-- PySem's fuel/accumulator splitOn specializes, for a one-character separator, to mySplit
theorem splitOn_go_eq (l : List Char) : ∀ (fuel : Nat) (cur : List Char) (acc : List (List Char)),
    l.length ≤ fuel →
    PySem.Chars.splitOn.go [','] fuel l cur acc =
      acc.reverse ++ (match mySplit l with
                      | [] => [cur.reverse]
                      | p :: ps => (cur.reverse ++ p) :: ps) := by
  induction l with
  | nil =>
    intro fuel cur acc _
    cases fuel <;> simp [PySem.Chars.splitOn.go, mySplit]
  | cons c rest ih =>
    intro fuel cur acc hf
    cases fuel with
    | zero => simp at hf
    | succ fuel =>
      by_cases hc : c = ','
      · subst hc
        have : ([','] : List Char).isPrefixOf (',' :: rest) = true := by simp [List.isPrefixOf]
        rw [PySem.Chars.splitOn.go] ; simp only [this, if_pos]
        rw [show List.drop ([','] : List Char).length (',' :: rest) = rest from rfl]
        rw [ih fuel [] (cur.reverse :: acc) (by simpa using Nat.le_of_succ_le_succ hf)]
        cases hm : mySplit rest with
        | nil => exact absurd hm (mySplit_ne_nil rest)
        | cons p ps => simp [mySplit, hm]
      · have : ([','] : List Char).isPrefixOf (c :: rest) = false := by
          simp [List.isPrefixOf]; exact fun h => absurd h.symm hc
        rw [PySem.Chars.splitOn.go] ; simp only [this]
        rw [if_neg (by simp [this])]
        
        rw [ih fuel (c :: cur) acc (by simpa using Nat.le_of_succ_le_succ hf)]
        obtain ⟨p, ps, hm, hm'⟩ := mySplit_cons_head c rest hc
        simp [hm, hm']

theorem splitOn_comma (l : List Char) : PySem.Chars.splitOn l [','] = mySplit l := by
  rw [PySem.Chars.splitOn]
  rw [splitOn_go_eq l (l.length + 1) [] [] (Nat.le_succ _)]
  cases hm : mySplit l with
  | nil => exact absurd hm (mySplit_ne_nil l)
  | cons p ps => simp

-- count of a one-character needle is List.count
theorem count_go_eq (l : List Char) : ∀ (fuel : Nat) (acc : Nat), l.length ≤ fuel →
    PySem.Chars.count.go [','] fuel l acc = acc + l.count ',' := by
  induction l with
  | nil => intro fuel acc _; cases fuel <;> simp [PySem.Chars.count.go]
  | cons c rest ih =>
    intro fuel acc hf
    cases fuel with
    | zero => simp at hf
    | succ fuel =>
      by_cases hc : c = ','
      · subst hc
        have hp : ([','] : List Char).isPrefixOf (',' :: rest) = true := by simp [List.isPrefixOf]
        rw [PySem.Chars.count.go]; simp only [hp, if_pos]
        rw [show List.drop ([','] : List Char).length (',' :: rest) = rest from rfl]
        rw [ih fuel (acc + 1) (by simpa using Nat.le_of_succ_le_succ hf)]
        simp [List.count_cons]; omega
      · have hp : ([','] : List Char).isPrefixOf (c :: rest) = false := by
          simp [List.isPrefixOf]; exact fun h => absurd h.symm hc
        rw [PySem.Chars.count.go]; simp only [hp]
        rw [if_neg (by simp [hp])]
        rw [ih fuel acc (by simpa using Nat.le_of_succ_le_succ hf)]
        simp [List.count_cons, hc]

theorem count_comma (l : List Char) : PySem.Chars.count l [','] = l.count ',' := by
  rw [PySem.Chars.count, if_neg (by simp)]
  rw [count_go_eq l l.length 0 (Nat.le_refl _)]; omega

════════════════════

> TASK DESCRIPTION: Take the lines above from the one containing "simp [mySplit, hm]" down to the one containing "cases hm : mySplit l with", and transcribe them exactly, both ends included.

> RESULT BELOW:
        | cons p ps => simp [mySplit, hm]
      · have : ([','] : List Char).isPrefixOf (c :: rest) = false := by
          simp [List.isPrefixOf]; exact fun h => absurd h.symm hc
        rw [PySem.Chars.splitOn.go] ; simp only [this]
        rw [if_neg (by simp [this])]
        
        rw [ih fuel (c :: cur) acc (by simpa using Nat.le_of_succ_le_succ hf)]
        obtain ⟨p, ps, hm, hm'⟩ := mySplit_cons_head c rest hc
        simp [hm, hm']

theorem splitOn_comma (l : List Char) : PySem.Chars.splitOn l [','] = mySplit l := by
  rw [PySem.Chars.splitOn]
  rw [splitOn_go_eq l (l.length + 1) [] [] (Nat.le_succ _)]
  cases hm : mySplit l with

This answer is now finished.